▸ DESCRIPTION OF THE TASK
What is needed here is an exact repetition of the records below, beginning at the line that has "-- B replaces" and stopping after the line that has "-- int(new_str) cannot".

(Data entries)
-- pv_equiv track=rewrite | github.com/hpfn/wttd-2017-exerc | modulo_2/Codewars/dev-junior/str_increment.py | str_increment
-- ===== SOURCE A (Python) =====
-- def str_increment(string):
--     count = 0
--     new_str = ''
--     while abs(count) < len(string):
--         try:
--             count -= 1
--             if isinstance(int(string[count]), int):
--                 new_str = string[count:]
--         except ValueError:
--             count += 1
--             break
--
--     if new_str:
--         tam_new_str = len(new_str)
--         new_str = str(int(new_str) + 1)
--         string = string[:count]
--         string += '0' * (tam_new_str - len(new_str))
--         string += new_str
--     else:
--         string += '1'
--
--     return string
-- ===== SOURCE B (Python) =====
-- def str_increment(string):
--     # Carry-propagation increment: walk the trailing digit run right-to-left,
--     # turning trailing nines into zeros; bump the first smaller digit in place,
--     # or insert a leading one when the carry runs past all digits.  No
--     # int()/str() round trip; the zero padding is preserved implicitly.
--     chars = list(string)
--     i = len(chars) - 1
--     while i >= 0 and '0' <= chars[i] <= '9':
--         if chars[i] == '9':
--             chars[i] = '0'
--             i -= 1
--         else:
--             chars[i] = chr(ord(chars[i]) + 1)
--             return ''.join(chars)
--     chars.insert(i + 1, '1')
--     return ''.join(chars)
-- ===== Notes on version B (the rewrite author's own statement) =====
-- stated objective: alternative
-- what changed: Replaces A's backward scan plus int()/str() numeric round-trip and manual zero padding by in-place carry propagation over the characters: trailing nines become zeros, the first smaller digit is bumped by one code point, and a leading one is inserted when the carry passes the whole digit run.
import Mathlib
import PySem

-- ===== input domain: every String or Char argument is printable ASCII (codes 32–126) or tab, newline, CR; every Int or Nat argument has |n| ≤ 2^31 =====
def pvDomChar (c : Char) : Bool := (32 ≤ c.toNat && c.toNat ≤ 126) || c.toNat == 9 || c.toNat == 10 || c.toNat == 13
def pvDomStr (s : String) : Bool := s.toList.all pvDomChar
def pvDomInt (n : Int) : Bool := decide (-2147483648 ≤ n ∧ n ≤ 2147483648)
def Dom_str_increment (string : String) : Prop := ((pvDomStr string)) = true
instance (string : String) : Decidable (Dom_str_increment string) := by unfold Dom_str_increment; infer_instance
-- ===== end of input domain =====

-- B replaces A's backward scan + int()/str() round-trip + manual zero padding by direct
-- carry propagation on the characters of the reversed string (objective: alternative).

-- ===== PORT A =====
-- the while loop of A: state (count, new_str); fuel bounds the iterations (at most len(string) of them happen)
def aLoop (s : List Char) (fuel : Nat) (count : Int) (new_str : List Char) : Int × List Char :=
  match fuel with
  | 0 => (count, new_str)
  | fuel + 1 =>
    if count.natAbs < s.length then
      match PySem.List.pyGet? s (count - 1) with
      | none => (count - 1 + 1, new_str)         -- unreachable: |count - 1| ≤ len(s) here
      | some c =>
        match PySem.Int.ofChars? [c] with        -- try: int(string[count])
        | some _ => aLoop s fuel (count - 1) (PySem.List.slice s (some (count - 1)) none)
        | none => (count - 1 + 1, new_str)       -- except ValueError: count += 1; break
    else (count, new_str)

def str_increment (string : String) : String :=
  let s := string.toList
  let res := aLoop s (s.length + 1) 0 []
  let count := res.1
  let new_str := res.2
  if new_str ≠ [] then
    let tam_new_str := new_str.length
    -- int(new_str) cannot raise here: new_str is a non-empty run of ASCII digits
    let new_str2 := PySem.Int.toChars ((PySem.Int.ofChars? new_str).getD 0 + 1)
    String.ofList (PySem.List.slice s none (some count) ++
      List.replicate (tam_new_str - new_str2.length) '0' ++ new_str2)
  else
    String.ofList (s ++ ['1'])

-- ===== PORT B =====
-- B's right-to-left carry loop, written as the obvious structural recursion over the
-- reversed character list (same traversal, same per-character cases as Source B's while loop)
def bump : List Char → List Char
  | [] => ['1']
  | c :: rest =>
    if c = '9' then '0' :: bump rest
    else if '0' ≤ c ∧ c ≤ '9' then Char.ofNat (c.toNat + 1) :: rest
    else '1' :: c :: rest

def str_increment_alt (string : String) : String :=
  -- run the carry loop from the last character; ''.join of the result
  String.ofList (bump string.toList.reverse).reverse

-- ===== PRECONDITION & SPEC =====
def Spec_str_increment (string : String) (out : String) : Prop := out = str_increment_alt string
instance (string : String) (out : String) : Decidable (Spec_str_increment string out) := by unfold Spec_str_increment; infer_instance

-- ===== CLAIM (what is proved, stated in full; the proofs are below) =====
def Claim_equal_str_increment : Prop := ∀ (string : String), Dom_str_increment string → Spec_str_increment string (str_increment string)

-- ===== LEMMAS AND PROOFS =====

def isDig (c : Char) : Bool := decide ('0' ≤ c ∧ c ≤ '9')

-- decimal value of a digit run, folded left with accumulator acc (as CPython's int() does)
def dvf (acc : Nat) (ds : List Char) : Nat := ds.foldl (fun a x => a * 10 + (x.toNat - '0'.toNat)) acc

def dval (ds : List Char) : Nat := dvf 0 ds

▸ THE COMPLETED TASK
-- B replaces A's backward scan + int()/str() round-trip + manual zero padding by direct
-- carry propagation on the characters of the reversed string (objective: alternative).

-- ===== PORT A =====
-- the while loop of A: state (count, new_str); fuel bounds the iterations (at most len(string) of them happen)
def aLoop (s : List Char) (fuel : Nat) (count : Int) (new_str : List Char) : Int × List Char :=
  match fuel with
  | 0 => (count, new_str)
  | fuel + 1 =>
    if count.natAbs < s.length then
      match PySem.List.pyGet? s (count - 1) with
      | none => (count - 1 + 1, new_str)         -- unreachable: |count - 1| ≤ len(s) here
      | some c =>
        match PySem.Int.ofChars? [c] with        -- try: int(string[count])
        | some _ => aLoop s fuel (count - 1) (PySem.List.slice s (some (count - 1)) none)
        | none => (count - 1 + 1, new_str)       -- except ValueError: count += 1; break
    else (count, new_str)

def str_increment (string : String) : String :=
  let s := string.toList
  let res := aLoop s (s.length + 1) 0 []
  let count := res.1
  let new_str := res.2
  if new_str ≠ [] then
    let tam_new_str := new_str.length
    -- int(new_str) cannot raise here: new_str is a non-empty run of ASCII digits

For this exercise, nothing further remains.